For help telling your story in the media why not drop me a line to arrange a chat? kate.dawson@wellreadpr.com

Tone of voice – and how to avoid sounding like an embarrassing Mum

As marketeers and PR professionals, understanding how our words make people feel and their likely response is at the crux of what we do. Indeed, any organisation wanting to up their game in their particular marketplace needs to spend time establishing their tone of voice before embarking on developing their marketing content.

Combined with your visual identity, actions and behaviour, tone of voice is an essential, but often overlooked element, of brand identity. So where to start? Well it’s worth considering your brand personality and how you want to be perceived by your target audiences – if you’re selling urban clothing to the under 25s it’s worth involving young people in defining your brand and gaining some real intelligence into youth trends and parlance, to avoid sounding like an embarrassing Mum trying to ‘get down with the kids’.

Clarity about whether your target audience sits within your business or professional field; is an expert consumer (with good knowledge of your industry); or a general member of the public with little knowledge of your product or services is important before you get started. If you’re an online education business for example, you may need to adopt a different tone of voice for teachers and education partner, to parents and individuals purchasing your products directly.
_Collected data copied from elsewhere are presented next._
-- pv_equiv track=rewrite | github.com/KleinFourGroup/NLP_PL | LM/TypeUtils.py | splitLit
-- ===== SOURCE A (Python) =====
-- def splitLit(s):
--     ret = []
--     inStr = False
--     inChar = False
--     prevChar = None
--     curpart = ""
--     for ch in s:
--         if ch == ' ':
--             if inChar or inStr:
--                 curpart += ch
--             else:
--                 if len(curpart) > 0:
--                     ret.append(curpart)
--                     curpart = ""
--         elif ch == '\\':
--             curpart += ch
--             ch = "DONT END STR"
--         elif ch == '"':
--             curpart += ch
--             if not (prevChar == '\\' or inChar):
--                 inStr = not inStr
--         elif ch == '\'':
--             curpart += ch
--             if not (prevChar == '\\' or inStr):
--                 inChar = not inChar
--         elif ch in '\r\n\t':
--             if len(curpart) > 0:
--                 ret.append(curpart)
--                 curpart = ""
--         else:
--             curpart += ch
--         prevChar = ch
--     if len(curpart) > 0:
--         ret.append(curpart)
--     return ret
-- ===== SOURCE B (Python) =====
-- def splitLit(s):
--     # pass 1: per-character flag: is this char inside a string/char literal?
--     prot = []
--     inStr = False
--     inChar = False
--     for ch in s:
--         prot.append(inStr or inChar)
--         if ch == '"' and not inChar:
--             inStr = not inStr
--         elif ch == "'" and not inStr:
--             inChar = not inChar
--     # pass 2: emit tokens
--     ret = []
--     cur = []
--     for ch, p in zip(s, prot):
--         if (ch == ' ' and not p) or ch in '\r\n\t':
--             if cur:
--                 ret.append(''.join(cur))
--                 cur = []
--         else:
--             cur.append(ch)
--     if cur:
--         ret.append(''.join(cur))
--     return ret
-- ===== Notes on version B (the rewrite author's own statement) =====
-- stated objective: simpler
-- what changed: Replaced A's single five-variable state machine (ret/inStr/inChar/prevChar/curpart with a dead prevChar=='\' check and per-character branch ladder) by two passes: a scan that labels each character with an inside-a-literal flag, then a flag-driven token-emission pass with one combined flush condition.
import Mathlib
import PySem

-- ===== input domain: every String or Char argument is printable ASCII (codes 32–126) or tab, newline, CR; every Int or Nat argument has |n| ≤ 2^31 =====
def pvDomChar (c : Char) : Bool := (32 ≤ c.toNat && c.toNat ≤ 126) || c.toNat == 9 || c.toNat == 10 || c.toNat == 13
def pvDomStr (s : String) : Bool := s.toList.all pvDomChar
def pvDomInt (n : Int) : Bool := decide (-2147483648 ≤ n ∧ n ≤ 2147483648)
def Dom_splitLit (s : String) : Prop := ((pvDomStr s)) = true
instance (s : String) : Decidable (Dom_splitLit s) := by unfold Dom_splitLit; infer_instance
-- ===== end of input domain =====

-- B replaces A's single five-variable state machine by two passes: a scan that labels each
-- character with an 'inside a literal' flag, then a flag-driven token-emission pass (objective: simpler).

-- ===== PORT A =====
-- state: ret, inStr, inChar, prevChar (None at start; note the '\\' branch sets it to "DONT END STR"), curpart
def splitLitGo (l : List Char) (ret : List String) (inStr inChar : Bool)
    (prev : Option String) (cur : List Char) : List String :=
  match l with
  | [] => if cur.length > 0 then ret ++ [String.mk cur] else ret
  | ch :: t =>
    if ch = ' ' then
      if inChar || inStr then
        splitLitGo t ret inStr inChar (some (String.mk [ch])) (cur ++ [ch])
      else if cur.length > 0 then
        splitLitGo t (ret ++ [String.mk cur]) inStr inChar (some (String.mk [ch])) []
      else
        splitLitGo t ret inStr inChar (some (String.mk [ch])) cur
    else if ch = '\\' then
      splitLitGo t ret inStr inChar (some "DONT END STR") (cur ++ [ch])
    else if ch = '"' then
      let inStr' := if !(prev = some "\\" || inChar) then !inStr else inStr
      splitLitGo t ret inStr' inChar (some (String.mk [ch])) (cur ++ [ch])
    else if ch = '\'' then
      let inChar' := if !(prev = some "\\" || inStr) then !inChar else inChar
      splitLitGo t ret inStr inChar' (some (String.mk [ch])) (cur ++ [ch])
    else if ch = '\r' ∨ ch = '\n' ∨ ch = '\t' then
      if cur.length > 0 then
        splitLitGo t (ret ++ [String.mk cur]) inStr inChar (some (String.mk [ch])) []
      else
        splitLitGo t ret inStr inChar (some (String.mk [ch])) cur
    else
      splitLitGo t ret inStr inChar (some (String.mk [ch])) (cur ++ [ch])

def splitLit (s : String) : List String :=
  splitLitGo s.toList [] false false none []

-- ===== PORT B =====
-- pass 1: flag per character — was it inside a string/char literal when reached?
def protFlags (inStr inChar : Bool) (l : List Char) : List Bool :=
  match l with
  | [] => []
  | ch :: t =>
    (inStr || inChar) ::
      (if ch = '"' ∧ !inChar then protFlags (!inStr) inChar t
       else if ch = '\'' ∧ !inStr then protFlags inStr (!inChar) t
       else protFlags inStr inChar t)

-- pass 2: emit tokens driven by the flags
def emitGo (l : List (Char × Bool)) (ret : List String) (cur : List Char) : List String :=
  match l with
  | [] => if cur ≠ [] then ret ++ [String.mk cur] else ret
  | (ch, p) :: t =>
    if (ch = ' ' ∧ !p) ∨ ch = '\r' ∨ ch = '\n' ∨ ch = '\t' then
      if cur ≠ [] then emitGo t (ret ++ [String.mk cur]) []
      else emitGo t ret cur
    else
      emitGo t ret (cur ++ [ch])

def splitLit_alt (s : String) : List String :=
  emitGo (s.toList.zip (protFlags false false s.toList)) [] []

-- ===== PRECONDITION & SPEC =====
def Spec_splitLit (s : String) (out : List String) : Prop := out = splitLit_alt s
instance (s : String) (out : List String) : Decidable (Spec_splitLit s out) := by unfold Spec_splitLit; infer_instance

-- ===== CLAIM (what is proved, stated in full; the proofs are below) =====
def Claim_equal_splitLit : Prop := ∀ (s : String), Dom_splitLit s → Spec_splitLit s (splitLit s)

-- ===== LEMMAS AND PROOFS =====

theorem pvToListMk (l : List Char) : (String.mk l).toList = l :=
  Eq.symm (String.ofList_eq.mp rfl)

theorem pvMkSingleNe (c : Char) (h : c ≠ '\\') : String.mk [c] ≠ "\\" := by
  intro h'
  apply h
  have h2 := congrArg String.toList h'
  rw [pvToListMk] at h2
  rw [show ("\\" : String).toList = ['\\'] from by decide] at h2
  simpa using h2

theorem pvPrevNe (c : Char) (h : c ≠ '\\') :
    some (String.mk [c]) ≠ (some "\\" : Option String) := by
  intro h'
  exact pvMkSingleNe c h (Option.some.inj h')

theorem splitLitGo_eq_emitGo (l : List Char) (ret : List String) (inStr inChar : Bool)
    (prev : Option String) (cur : List Char) (hprev : prev ≠ some "\\") :
    splitLitGo l ret inStr inChar prev cur
      = emitGo (l.zip (protFlags inStr inChar l)) ret cur := by
  induction l generalizing ret inStr inChar prev cur with
  | nil => simp [splitLitGo, emitGo, List.length_pos_iff]
  | cons ch t ih =>
    have hpr : (prev = some "\\") = False := by simp [hprev]
    by_cases h1 : ch = ' '
    · subst h1
      cases hSt : inStr <;> cases hCh : inChar <;>
        simp [splitLitGo, protFlags, emitGo, List.length_pos_iff] <;>
        first
          | exact ih _ _ _ _ _ (pvPrevNe _ (by decide))
          | (by_cases hc : cur = [] <;> (try simp [hc]) <;> exact ih _ _ _ _ _ (pvPrevNe _ (by decide)))
    · by_cases h2 : ch = '\\'
      · subst h2
        simp [splitLitGo, protFlags, emitGo]
        exact ih _ _ _ _ _ (by decide)
      · by_cases h3 : ch = '"'
        · subst h3
          cases hCh : inChar <;>
            simp [splitLitGo, protFlags, emitGo, hpr] <;>
            exact ih _ _ _ _ _ (pvPrevNe _ (by decide))
        · by_cases h4 : ch = '\''
          · subst h4
            cases hSt : inStr <;>
              simp [splitLitGo, protFlags, emitGo, hpr] <;>
              exact ih _ _ _ _ _ (pvPrevNe _ (by decide))
          · by_cases h5 : ch = '\r' ∨ ch = '\n' ∨ ch = '\t'
            · rcases h5 with h5 | h5 | h5 <;> subst h5 <;>
                simp [splitLitGo, protFlags, emitGo, List.length_pos_iff] <;>
                first
                  | exact ih _ _ _ _ _ (pvPrevNe _ (by decide))
                  | (by_cases hc : cur = [] <;> (try simp [hc]) <;>
                      exact ih _ _ _ _ _ (pvPrevNe _ (by decide)))
            · simp [splitLitGo, protFlags, emitGo, h1, h2, h3, h4, h5]
              exact ih _ _ _ _ _ (pvPrevNe _ h2)

-- ===== VERDICT (by name: the statement is the Claim_ definition above) =====
theorem splitLit_spec : Claim_equal_splitLit := by
  intro s _
  unfold Spec_splitLit splitLit splitLit_alt
  exact splitLitGo_eq_emitGo _ _ _ _ _ _ (by simp)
Educators will want to know about your pedagogical credentials, whereas parents may be turned off by technical language and simply want to know in Plain English how purchasing your resources will help their child do better at school.

Once you’ve established your tone of voice you need to ensure that there’s some consistency across all of your communications channels. Nothing will turn a potential customer off more than seeing an enticing advert in the press, or a great product description on an affiliate website, if your own website doesn’t cut the mustard –  it’s too turgid, technical or simply doesn’t reflect the brand promise. (Of course, tone of voice is only one aspect of having a great website: it also needs to be user-friendly, provide your consumer /service user with the information they are looking for and make it as easy as possible for people to make a purchase or contact you. Once for another blog-post.)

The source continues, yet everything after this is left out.